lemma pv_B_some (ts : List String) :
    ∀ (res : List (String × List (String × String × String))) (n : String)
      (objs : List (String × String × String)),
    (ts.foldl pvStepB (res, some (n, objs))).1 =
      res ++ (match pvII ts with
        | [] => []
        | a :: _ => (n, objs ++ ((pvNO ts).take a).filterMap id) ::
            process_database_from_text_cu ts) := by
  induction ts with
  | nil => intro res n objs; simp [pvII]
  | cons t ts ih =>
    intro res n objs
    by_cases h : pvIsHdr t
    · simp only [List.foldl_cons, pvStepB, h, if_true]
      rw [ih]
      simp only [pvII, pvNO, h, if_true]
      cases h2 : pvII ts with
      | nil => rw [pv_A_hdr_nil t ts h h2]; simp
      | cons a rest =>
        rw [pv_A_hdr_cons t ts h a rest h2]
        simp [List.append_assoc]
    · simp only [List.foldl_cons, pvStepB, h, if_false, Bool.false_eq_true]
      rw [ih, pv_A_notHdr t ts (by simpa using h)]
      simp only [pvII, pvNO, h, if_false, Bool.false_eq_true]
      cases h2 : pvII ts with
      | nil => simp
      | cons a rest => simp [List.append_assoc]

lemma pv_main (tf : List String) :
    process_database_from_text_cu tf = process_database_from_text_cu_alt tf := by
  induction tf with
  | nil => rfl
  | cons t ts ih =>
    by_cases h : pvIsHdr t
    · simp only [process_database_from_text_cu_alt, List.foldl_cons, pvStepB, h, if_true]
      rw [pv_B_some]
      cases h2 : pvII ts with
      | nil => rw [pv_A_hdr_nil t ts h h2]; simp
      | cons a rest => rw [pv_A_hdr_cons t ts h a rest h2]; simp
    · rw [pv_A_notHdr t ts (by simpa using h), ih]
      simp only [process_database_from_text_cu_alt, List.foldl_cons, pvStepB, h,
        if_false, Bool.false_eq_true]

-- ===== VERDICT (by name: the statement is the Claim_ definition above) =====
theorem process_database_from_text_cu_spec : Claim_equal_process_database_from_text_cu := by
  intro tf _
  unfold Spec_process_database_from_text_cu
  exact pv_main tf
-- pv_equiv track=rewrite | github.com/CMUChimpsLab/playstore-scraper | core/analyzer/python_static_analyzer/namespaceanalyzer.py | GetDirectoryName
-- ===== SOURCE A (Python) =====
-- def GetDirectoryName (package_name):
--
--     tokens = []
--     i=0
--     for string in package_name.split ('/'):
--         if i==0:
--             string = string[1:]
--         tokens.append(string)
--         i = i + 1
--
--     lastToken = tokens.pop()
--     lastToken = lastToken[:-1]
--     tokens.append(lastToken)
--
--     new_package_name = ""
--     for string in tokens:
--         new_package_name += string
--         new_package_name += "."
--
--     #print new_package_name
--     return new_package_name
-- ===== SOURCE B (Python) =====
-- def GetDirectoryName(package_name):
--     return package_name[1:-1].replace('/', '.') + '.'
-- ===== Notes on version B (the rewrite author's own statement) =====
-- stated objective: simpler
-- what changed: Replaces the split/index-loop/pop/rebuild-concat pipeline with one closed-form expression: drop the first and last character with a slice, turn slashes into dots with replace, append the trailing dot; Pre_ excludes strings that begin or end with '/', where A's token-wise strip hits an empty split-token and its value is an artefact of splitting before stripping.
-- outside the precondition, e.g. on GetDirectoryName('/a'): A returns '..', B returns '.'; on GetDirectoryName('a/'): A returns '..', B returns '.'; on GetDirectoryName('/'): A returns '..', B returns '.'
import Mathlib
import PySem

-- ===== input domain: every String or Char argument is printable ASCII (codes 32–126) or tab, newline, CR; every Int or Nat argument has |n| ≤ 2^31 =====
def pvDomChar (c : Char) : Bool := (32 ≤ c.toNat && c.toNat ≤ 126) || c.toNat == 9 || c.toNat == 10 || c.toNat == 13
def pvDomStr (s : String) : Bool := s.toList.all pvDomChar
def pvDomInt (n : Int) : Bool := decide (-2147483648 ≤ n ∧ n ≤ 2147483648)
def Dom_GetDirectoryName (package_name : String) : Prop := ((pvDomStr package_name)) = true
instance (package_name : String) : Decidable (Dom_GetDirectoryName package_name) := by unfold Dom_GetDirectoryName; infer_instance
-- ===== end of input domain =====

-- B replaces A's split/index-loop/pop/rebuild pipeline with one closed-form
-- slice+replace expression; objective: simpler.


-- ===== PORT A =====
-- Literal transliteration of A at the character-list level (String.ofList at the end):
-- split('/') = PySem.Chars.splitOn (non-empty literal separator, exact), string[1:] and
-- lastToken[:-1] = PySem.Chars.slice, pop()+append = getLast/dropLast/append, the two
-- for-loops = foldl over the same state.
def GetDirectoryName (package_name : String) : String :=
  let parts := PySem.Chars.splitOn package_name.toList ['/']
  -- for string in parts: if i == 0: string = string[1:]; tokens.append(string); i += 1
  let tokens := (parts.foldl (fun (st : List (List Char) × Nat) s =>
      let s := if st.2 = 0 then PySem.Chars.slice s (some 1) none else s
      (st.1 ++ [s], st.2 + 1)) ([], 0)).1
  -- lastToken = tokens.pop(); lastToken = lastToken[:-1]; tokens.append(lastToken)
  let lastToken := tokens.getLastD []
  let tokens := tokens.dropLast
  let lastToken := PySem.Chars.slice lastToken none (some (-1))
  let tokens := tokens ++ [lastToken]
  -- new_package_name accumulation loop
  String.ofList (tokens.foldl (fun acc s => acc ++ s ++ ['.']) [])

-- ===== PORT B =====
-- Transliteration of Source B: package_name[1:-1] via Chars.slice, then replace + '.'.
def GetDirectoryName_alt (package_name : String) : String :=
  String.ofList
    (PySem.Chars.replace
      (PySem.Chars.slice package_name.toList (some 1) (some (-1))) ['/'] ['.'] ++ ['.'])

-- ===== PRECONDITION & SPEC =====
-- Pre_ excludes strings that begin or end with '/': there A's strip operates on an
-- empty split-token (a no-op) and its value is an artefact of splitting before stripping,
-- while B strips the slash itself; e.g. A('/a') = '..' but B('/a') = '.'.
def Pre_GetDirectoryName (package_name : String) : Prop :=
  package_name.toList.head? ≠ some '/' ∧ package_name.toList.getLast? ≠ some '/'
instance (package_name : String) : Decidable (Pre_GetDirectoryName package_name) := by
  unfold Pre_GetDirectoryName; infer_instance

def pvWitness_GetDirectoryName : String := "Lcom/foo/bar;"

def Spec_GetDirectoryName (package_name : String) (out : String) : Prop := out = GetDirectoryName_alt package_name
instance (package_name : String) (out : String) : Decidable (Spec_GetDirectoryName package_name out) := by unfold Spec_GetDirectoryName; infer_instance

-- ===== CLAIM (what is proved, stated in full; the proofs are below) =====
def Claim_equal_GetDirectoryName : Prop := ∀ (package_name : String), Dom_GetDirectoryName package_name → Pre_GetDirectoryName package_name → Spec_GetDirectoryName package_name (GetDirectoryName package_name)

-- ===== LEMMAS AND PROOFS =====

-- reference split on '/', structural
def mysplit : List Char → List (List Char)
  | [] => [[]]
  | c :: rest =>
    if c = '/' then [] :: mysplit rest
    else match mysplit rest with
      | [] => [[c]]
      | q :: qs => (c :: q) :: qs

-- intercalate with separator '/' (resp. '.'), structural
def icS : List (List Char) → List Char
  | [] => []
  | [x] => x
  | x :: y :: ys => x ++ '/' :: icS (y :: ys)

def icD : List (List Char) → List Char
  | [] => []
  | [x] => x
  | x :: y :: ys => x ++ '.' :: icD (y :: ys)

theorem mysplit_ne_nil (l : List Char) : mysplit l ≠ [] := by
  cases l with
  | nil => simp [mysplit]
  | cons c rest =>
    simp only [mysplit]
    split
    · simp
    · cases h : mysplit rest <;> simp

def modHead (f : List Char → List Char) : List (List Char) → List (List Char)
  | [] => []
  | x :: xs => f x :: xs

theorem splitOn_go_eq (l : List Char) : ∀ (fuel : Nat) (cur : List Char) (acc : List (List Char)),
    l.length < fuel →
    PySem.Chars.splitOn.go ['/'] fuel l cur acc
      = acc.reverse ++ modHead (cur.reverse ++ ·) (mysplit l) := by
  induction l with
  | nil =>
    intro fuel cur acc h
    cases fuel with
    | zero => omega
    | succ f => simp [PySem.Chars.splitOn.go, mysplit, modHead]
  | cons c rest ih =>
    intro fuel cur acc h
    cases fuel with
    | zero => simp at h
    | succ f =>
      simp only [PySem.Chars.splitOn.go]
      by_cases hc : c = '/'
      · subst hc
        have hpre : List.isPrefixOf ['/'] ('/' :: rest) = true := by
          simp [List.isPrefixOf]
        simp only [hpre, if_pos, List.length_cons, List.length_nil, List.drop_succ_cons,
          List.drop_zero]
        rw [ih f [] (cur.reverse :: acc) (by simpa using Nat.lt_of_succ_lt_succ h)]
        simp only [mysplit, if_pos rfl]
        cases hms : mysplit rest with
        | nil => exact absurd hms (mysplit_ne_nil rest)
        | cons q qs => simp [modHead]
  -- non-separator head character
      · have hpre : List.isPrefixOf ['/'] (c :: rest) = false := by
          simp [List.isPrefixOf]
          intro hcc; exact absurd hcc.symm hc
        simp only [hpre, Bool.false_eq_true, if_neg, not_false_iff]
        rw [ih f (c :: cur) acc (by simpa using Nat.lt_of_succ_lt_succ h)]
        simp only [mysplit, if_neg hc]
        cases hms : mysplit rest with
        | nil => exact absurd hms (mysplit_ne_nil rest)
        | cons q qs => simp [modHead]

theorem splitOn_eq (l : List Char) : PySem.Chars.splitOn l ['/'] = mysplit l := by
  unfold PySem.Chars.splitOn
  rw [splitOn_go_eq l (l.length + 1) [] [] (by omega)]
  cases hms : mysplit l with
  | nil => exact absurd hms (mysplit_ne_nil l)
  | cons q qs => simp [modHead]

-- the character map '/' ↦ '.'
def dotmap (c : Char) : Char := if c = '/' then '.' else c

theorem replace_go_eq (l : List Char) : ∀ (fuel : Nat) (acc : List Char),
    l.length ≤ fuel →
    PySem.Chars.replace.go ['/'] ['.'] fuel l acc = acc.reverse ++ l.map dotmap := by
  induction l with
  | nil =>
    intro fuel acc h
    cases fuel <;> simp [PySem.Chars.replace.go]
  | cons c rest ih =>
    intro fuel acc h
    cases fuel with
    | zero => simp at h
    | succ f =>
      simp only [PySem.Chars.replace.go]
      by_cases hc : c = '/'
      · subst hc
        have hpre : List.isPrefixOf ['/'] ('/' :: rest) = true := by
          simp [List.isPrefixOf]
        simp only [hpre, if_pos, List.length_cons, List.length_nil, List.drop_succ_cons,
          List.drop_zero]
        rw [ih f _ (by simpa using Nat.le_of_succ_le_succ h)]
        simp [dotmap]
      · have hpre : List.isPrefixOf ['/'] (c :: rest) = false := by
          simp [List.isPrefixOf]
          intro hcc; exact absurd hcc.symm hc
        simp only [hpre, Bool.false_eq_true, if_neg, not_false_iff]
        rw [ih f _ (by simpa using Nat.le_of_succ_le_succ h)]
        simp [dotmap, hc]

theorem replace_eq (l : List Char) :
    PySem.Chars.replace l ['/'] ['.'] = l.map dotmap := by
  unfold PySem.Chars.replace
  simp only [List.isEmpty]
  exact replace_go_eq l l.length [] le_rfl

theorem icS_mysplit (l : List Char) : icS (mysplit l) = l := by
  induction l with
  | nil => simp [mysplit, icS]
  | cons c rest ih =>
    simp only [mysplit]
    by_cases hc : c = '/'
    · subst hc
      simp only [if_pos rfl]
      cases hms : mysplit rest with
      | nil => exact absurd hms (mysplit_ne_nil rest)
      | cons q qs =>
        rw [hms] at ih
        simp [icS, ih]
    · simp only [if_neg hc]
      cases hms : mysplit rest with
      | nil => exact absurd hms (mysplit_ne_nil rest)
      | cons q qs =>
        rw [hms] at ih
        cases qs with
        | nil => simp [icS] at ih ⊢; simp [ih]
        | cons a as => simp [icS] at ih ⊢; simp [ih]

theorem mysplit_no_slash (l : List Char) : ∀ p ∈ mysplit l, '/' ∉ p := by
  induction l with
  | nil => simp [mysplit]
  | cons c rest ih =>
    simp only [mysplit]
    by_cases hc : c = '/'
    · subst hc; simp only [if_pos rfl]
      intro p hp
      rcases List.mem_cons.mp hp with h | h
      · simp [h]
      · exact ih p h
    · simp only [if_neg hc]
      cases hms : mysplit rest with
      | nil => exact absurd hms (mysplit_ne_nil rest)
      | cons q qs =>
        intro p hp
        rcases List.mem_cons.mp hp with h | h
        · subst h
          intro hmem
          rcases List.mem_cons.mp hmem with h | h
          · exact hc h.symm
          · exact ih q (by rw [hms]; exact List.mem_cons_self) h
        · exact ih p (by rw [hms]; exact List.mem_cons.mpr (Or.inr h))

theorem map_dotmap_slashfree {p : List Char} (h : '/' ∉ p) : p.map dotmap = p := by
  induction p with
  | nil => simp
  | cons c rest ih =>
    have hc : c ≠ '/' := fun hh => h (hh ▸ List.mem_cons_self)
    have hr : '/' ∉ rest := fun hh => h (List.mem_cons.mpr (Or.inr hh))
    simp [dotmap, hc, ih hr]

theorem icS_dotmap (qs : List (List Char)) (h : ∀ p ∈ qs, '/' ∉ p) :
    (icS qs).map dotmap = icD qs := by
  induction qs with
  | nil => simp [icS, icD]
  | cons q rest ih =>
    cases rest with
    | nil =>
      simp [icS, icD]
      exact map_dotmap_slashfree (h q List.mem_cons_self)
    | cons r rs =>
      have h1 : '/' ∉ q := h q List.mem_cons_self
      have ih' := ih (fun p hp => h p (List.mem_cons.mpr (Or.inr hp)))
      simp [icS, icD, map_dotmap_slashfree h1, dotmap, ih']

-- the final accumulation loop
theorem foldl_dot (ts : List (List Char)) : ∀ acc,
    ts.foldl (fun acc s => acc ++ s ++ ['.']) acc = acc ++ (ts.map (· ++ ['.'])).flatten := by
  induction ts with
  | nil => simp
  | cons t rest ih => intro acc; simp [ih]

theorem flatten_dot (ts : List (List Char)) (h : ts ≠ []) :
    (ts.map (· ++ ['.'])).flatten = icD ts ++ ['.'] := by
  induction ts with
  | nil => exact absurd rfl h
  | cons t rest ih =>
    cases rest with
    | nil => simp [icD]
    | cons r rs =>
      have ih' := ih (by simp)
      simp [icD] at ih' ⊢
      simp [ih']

--------------------

Starting at the line that contains "theorem flatten_dot (ts", output each remaining line of the listing, the last line included, exactly as it appears.

theorem flatten_dot (ts : List (List Char)) (h : ts ≠ []) :
    (ts.map (· ++ ['.'])).flatten = icD ts ++ ['.'] := by
  induction ts with
  | nil => exact absurd rfl h
  | cons t rest ih =>
    cases rest with
    | nil => simp [icD]
    | cons r rs =>
      have ih' := ih (by simp)
      simp [icD] at ih' ⊢
      simp [ih']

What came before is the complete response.